§ WORK INSTRUCTION: Write out again the entries from the first line to the line that includes "block_size ≠ 0 ∧", keeping both of those lines.

§ INPUT:
● ● ● ● ●
-- ===== PRECONDITION & SPEC =====
-- Exactly the inputs on which A returns: block_size ≠ 0 (else ZeroDivisionError), a nonempty
-- grid (else old_grid[0] is an IndexError) and no row shorter than row 0 (else old_grid[k][l]
-- is an IndexError in the first loop).
def Pre_convert_grid_size (block_size : Int) (old_grid : List (List Bool)) : Prop :=
  block_size ≠ 0 ∧ old_grid ≠ [] ∧ ∀ row ∈ old_grid, (old_grid.headD []).length ≤ row.length
instance (block_size : Int) (old_grid : List (List Bool)) : Decidable (Pre_convert_grid_size block_size old_grid) := by unfold Pre_convert_grid_size; infer_instance

def pvWitness_convert_grid_size : Int × List (List Bool) :=
  (2, [[true, false, false, true], [false, false, false, false], [false, false, true, false]])

def Spec_convert_grid_size (block_size : Int) (old_grid : List (List Bool)) (out : List (List Bool)) : Prop := out = convert_grid_size_alt block_size old_grid
instance (block_size : Int) (old_grid : List (List Bool)) (out : List (List Bool)) : Decidable (Spec_convert_grid_size block_size old_grid out) := by unfold Spec_convert_grid_size; infer_instance

-- ===== CLAIM (what is proved, stated in full; the proofs are below) =====
def Claim_equal_convert_grid_size : Prop := ∀ (block_size : Int) (old_grid : List (List Bool)), Dom_convert_grid_size block_size old_grid → Pre_convert_grid_size block_size old_grid → Spec_convert_grid_size block_size old_grid (convert_grid_size block_size old_grid)

-- ===== LEMMAS AND PROOFS =====

-- G[k][j] read through Option, the proof-side view of a grid cell
def gget (G : List (List Bool)) (k j : Nat) : Bool := ((G[k]?.getD [])[j]?.getD false)

-- the sequence of writes A's modulo-trigger performs: at counter q it writes blk q
def writes (w : List (List Bool) → Int → Bool → List (List Bool)) (blk : Nat → Bool)
    (G : List (List Bool)) : Nat → List (List Bool)
  | 0 => G
  | q + 1 => w (writes w blk G q) (q : Int) (blk q)

-- OR of one length-B block of reads starting at q*B
def blkAny (r : Int → Bool) (B q : Nat) : Bool :=
  (List.range B).any (fun t => r ((q * B + t : Nat) : Int))

lemma cellGet_natCast (G : List (List Bool)) (k l : Nat) :
    cellGet G (k : Int) (l : Int) = gget G k l := by
  simp [cellGet, gget, PySem.List.pyGet?_natCast]

lemma setCell_eq (G : List (List Bool)) (i j : Nat) (v : Bool) :
    setCell G (i : Int) (j : Int) v = G.set i ((G[i]?.getD []).set j v) := by
  simp [setCell, PySem.List.pyGet?_natCast, PySem.List.pySetD_natCast]

lemma length_setCell (G : List (List Bool)) (i j : Nat) (v : Bool) :
    (setCell G (i : Int) (j : Int) v).length = G.length := by
  rw [setCell_eq]; exact List.length_set

lemma rowlen_setCell (G : List (List Bool)) (i j : Nat) (v : Bool) (k : Nat) :
    ((setCell G (i : Int) (j : Int) v)[k]?.getD []).length = (G[k]?.getD []).length := by
  rw [setCell_eq, List.getElem?_set]
  split_ifs with h1 h2
  · subst h1; simp [List.getElem?_eq_getElem h2]
  · subst h1; rw [List.getElem?_eq_none_iff.mpr (by omega)]
  · rfl

lemma gget_setCell (G : List (List Bool)) (i j : Nat) (v : Bool) (k l : Nat) :
    gget (setCell G (i : Int) (j : Int) v) k l =
      if k = i ∧ l = j ∧ j < (G[i]?.getD []).length ∧ i < G.length then v
      else gget G k l := by
  unfold gget
  rw [setCell_eq, List.getElem?_set]
  by_cases hik : i = k
  · subst hik
    rw [if_pos rfl]
    by_cases hlen : i < G.length
    · rw [if_pos hlen, Option.getD_some, List.getElem?_set]
      split_ifs with h1 h2 h3 h3 <;> simp_all [List.getElem?_eq_getElem hlen] <;> omega
    · rw [if_neg hlen]
      have hnone : G[i]? = none := List.getElem?_eq_none_iff.mpr (by omega)
      rw [if_neg (by tauto), hnone]
  · rw [if_neg hik, if_neg (fun h => hik h.1.symm)]

-- ===== the master loop lemma: one pass of A's shared loop body =====
lemma pv_master (B : Nat) (hpos : 0 < B) (r : Int → Bool)
    (w : List (List Bool) → Int → Bool → List (List Bool)) (G : List (List Bool)) (n : Nat) :
    (PySem.List.pyRange 0 (n : Int) 1).foldl (pvStep (B : Int) r w) (G, false, 0) =
      (writes w (blkAny r B) G (n / B),
       (List.range (n % B)).any (fun t => r ((n / B * B + t : Nat) : Int)),
       ((n / B : Nat) : Int)) := by
  induction n with
  | zero =>
    rw [PySem.List.pyRange_one_eq_nil (by norm_num)]
    simp [writes, Nat.zero_div, Nat.zero_mod]
  | succ n ih =>
    have hc : ((n + 1 : Nat) : Int) = (n : Int) + 1 := by push_cast; ring
    rw [hc, PySem.List.pyRange_one_succ_right (by positivity), List.foldl_append, ih]
    have key : n / B * B + n % B = n := Nat.div_add_mod' n B
    have hlt : n % B < B := Nat.mod_lt _ hpos
    simp only [List.foldl_cons, List.foldl_nil, pvStep]
    rw [PySem.Int.mod_natCast]
    by_cases h : n % B + 1 = B
    · have hcond : ((n % B : Nat) : Int) + 1 = (B : Int) := by exact_mod_cast congrArg (Nat.cast (R := Int)) h
      rw [if_pos hcond]
      have hd1 : (n + 1) / B = n / B + 1 := by
        have hn1 : n + 1 = B * (n / B + 1) := by
          have h1 : B * (n / B) = n / B * B := Nat.mul_comm _ _
          have h2 : B * (n / B + 1) = B * (n / B) + B := by ring
          omega
        rw [hn1, Nat.mul_div_cancel_left _ hpos]
      have hm1 : (n + 1) % B = 0 := by
        have hn1 : n + 1 = B * (n / B + 1) := by
          have h1 : B * (n / B) = n / B * B := Nat.mul_comm _ _
          have h2 : B * (n / B + 1) = B * (n / B) + B := by ring
          omega
        rw [hn1, Nat.mul_mod_right]
      rw [hd1, hm1]
      have hocc : (if r (n : Int) then true
            else (List.range (n % B)).any (fun t => r ((n / B * B + t : Nat) : Int)))
          = blkAny r B (n / B) := by
        unfold blkAny
        have hrB : List.range (n % B + 1) = List.range (n % B) ++ [n % B] := List.range_succ
        rw [h] at hrB
        have hn : ((n / B * B + n % B : Nat) : Int) = (n : Int) := by
          exact_mod_cast congrArg (Nat.cast (R := Int)) key
        rw [hrB, List.any_append]
        simp only [List.any_cons, List.any_nil, hn]
        cases r (n : Int) <;> simp
      rw [hocc]
      refine Prod.ext rfl (Prod.ext ?_ ?_)
      · simp
      · push_cast; ring
    · have hcond : ¬ (((n % B : Nat) : Int) + 1 = (B : Int)) := by
        intro hx; exact h (by exact_mod_cast hx)
      rw [if_neg hcond]
      have hsmall : n % B + 1 < B := by omega
      have huniq := (Nat.div_mod_unique (a := n + 1) (d := n / B) (c := n % B + 1) hpos).mpr
        (by constructor
            · have : B * (n / B) = n / B * B := Nat.mul_comm _ _
              omega
            · exact hsmall)
      rw [huniq.1, huniq.2]
      have : ((n / B * B + n % B : Nat) : Int) = (n : Int) := by exact_mod_cast congrArg (Nat.cast (R := Int)) key
      rw [List.range_succ, List.any_append]
      simp only [List.any_cons, List.any_nil, this]
      refine Prod.ext rfl (Prod.ext ?_ rfl)
      cases r (n : Int) <;> simp

-- writes along a fixed ROW k0 (A's first stage)
lemma writes_row (k0 : Nat) (blk : Nat → Bool) (G : List (List Bool)) (Q : Nat) :
    (writes (fun cg j v => setCell cg (k0 : Int) j v) blk G Q).length = G.length ∧
    (∀ k : Nat, ((writes (fun cg j v => setCell cg (k0 : Int) j v) blk G Q)[k]?.getD []).length
        = (G[k]?.getD []).length) ∧
    (∀ k l : Nat, gget (writes (fun cg j v => setCell cg (k0 : Int) j v) blk G Q) k l =
      if k = k0 ∧ l < Q ∧ l < (G[k0]?.getD []).length ∧ k0 < G.length then blk l
      else gget G k l) := by
  induction Q with
  | zero => refine ⟨rfl, fun _ => rfl, fun k l => ?_⟩; simp [writes]
  | succ Q ih =>
    obtain ⟨ihlen, ihrow, ihget⟩ := ih
    refine ⟨?_, fun k => ?_, fun k l => ?_⟩
    · rw [writes, length_setCell, ihlen]
    · rw [writes, rowlen_setCell, ihrow]
    · rw [writes, gget_setCell, ihrow, ihlen, ihget k l]
      by_cases hc : k = k0 ∧ l < Q + 1 ∧ l < (G[k0]?.getD []).length ∧ k0 < G.length
      · rw [if_pos hc]
        obtain ⟨rfl, hlQ, hlr, hklen⟩ := hc
        by_cases hlq : l = Q
        · subst hlq; rw [if_pos ⟨rfl, rfl, hlr, hklen⟩]
        · rw [if_neg (by tauto), if_pos ⟨rfl, by omega, hlr, hklen⟩]
      · rw [if_neg hc, if_neg (by rintro ⟨rfl, rfl, a, b⟩; exact hc ⟨rfl, by omega, a, b⟩),
          if_neg (by rintro ⟨rfl, hl, a, b⟩; exact hc ⟨rfl, by omega, a, b⟩)]

-- writes along a fixed COLUMN l0 (A's second stage)
lemma writes_col (l0 : Nat) (blk : Nat → Bool) (G : List (List Bool)) (Q : Nat) :
    (writes (fun rg i v => setCell rg i (l0 : Int) v) blk G Q).length = G.length ∧
    (∀ k : Nat, ((writes (fun rg i v => setCell rg i (l0 : Int) v) blk G Q)[k]?.getD []).length
        = (G[k]?.getD []).length) ∧
    (∀ k l, gget (writes (fun rg i v => setCell rg i (l0 : Int) v) blk G Q) k l =
      if l = l0 ∧ k < Q ∧ l0 < (G[k]?.getD []).length ∧ k < G.length then blk k
      else gget G k l) := by
  induction Q with
  | zero => refine ⟨rfl, fun _ => rfl, fun k l => ?_⟩; simp [writes]
  | succ Q ih =>
    obtain ⟨ihlen, ihrow, ihget⟩ := ih
    refine ⟨?_, fun k => ?_, fun k l => ?_⟩
    · rw [writes, length_setCell, ihlen]
    · rw [writes, rowlen_setCell, ihrow]
    · rw [writes, gget_setCell, ihrow, ihlen, ihget k l]
      by_cases hc : l = l0 ∧ k < Q + 1 ∧ l0 < (G[k]?.getD []).length ∧ k < G.length
      · rw [if_pos hc]
        obtain ⟨rfl, hkQ, hlr, hklen⟩ := hc
        by_cases hkq : k = Q
        · subst hkq; rw [if_pos ⟨rfl, rfl, hlr, hklen⟩]
        · rw [if_neg (by tauto), if_pos ⟨rfl, by omega, hlr, hklen⟩]
      · rw [if_neg hc, if_neg (by rintro ⟨rfl, rfl, a, b⟩; exact hc ⟨rfl, by omega, a, b⟩),
          if_neg (by rintro ⟨rfl, hk2, a, b⟩; exact hc ⟨rfl, by omega, a, b⟩)]

-- two grids with the same shape and the same cells are equal
lemma range_getElem? (n i : Nat) : (List.range n)[i]? = if i < n then some i else none := by
  by_cases h : i < n
  · simp [h]
  · rw [List.getElem?_eq_none_iff.mpr (by simpa using h), if_neg h]

lemma grid_ext (G H : List (List Bool)) (hlen : G.length = H.length)
    (hrow : ∀ k : Nat, (G[k]?.getD []).length = (H[k]?.getD []).length)
    (hcell : ∀ k l : Nat, gget G k l = gget H k l) : G = H := by
  apply List.ext_getElem?
  intro k
  by_cases hk : k < G.length
  · have hk' : k < H.length := hlen ▸ hk
    rw [List.getElem?_eq_getElem hk, List.getElem?_eq_getElem hk']
    have hrowk := hrow k
    rw [List.getElem?_eq_getElem hk, List.getElem?_eq_getElem hk'] at hrowk
    simp only [Option.getD_some] at hrowk
    congr 1
    apply List.ext_getElem?
    intro l
    by_cases hl : l < G[k].length
    · have hl2 : l < H[k].length := hrowk ▸ hl
      have hc := hcell k l
      unfold gget at hc
      rw [List.getElem?_eq_getElem hk, List.getElem?_eq_getElem hk'] at hc
      simp only [Option.getD_some] at hc
      rw [List.getElem?_eq_getElem hl, List.getElem?_eq_getElem hl2] at hc
      simp only [Option.getD_some] at hc
      rw [List.getElem?_eq_getElem hl, List.getElem?_eq_getElem hl2, hc]
    · rw [List.getElem?_eq_none_iff.mpr (by omega), List.getElem?_eq_none_iff.mpr (by omega)]
  · rw [List.getElem?_eq_none_iff.mpr (by omega), List.getElem?_eq_none_iff.mpr (by omega)]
● ● ● ● ●
§ FINAL ANSWER:
-- ===== PRECONDITION & SPEC =====
-- Exactly the inputs on which A returns: block_size ≠ 0 (else ZeroDivisionError), a nonempty
-- grid (else old_grid[0] is an IndexError) and no row shorter than row 0 (else old_grid[k][l]
-- is an IndexError in the first loop).
def Pre_convert_grid_size (block_size : Int) (old_grid : List (List Bool)) : Prop :=
  block_size ≠ 0 ∧ old_grid ≠ [] ∧ ∀ row ∈ old_grid, (old_grid.headD []).length ≤ row.length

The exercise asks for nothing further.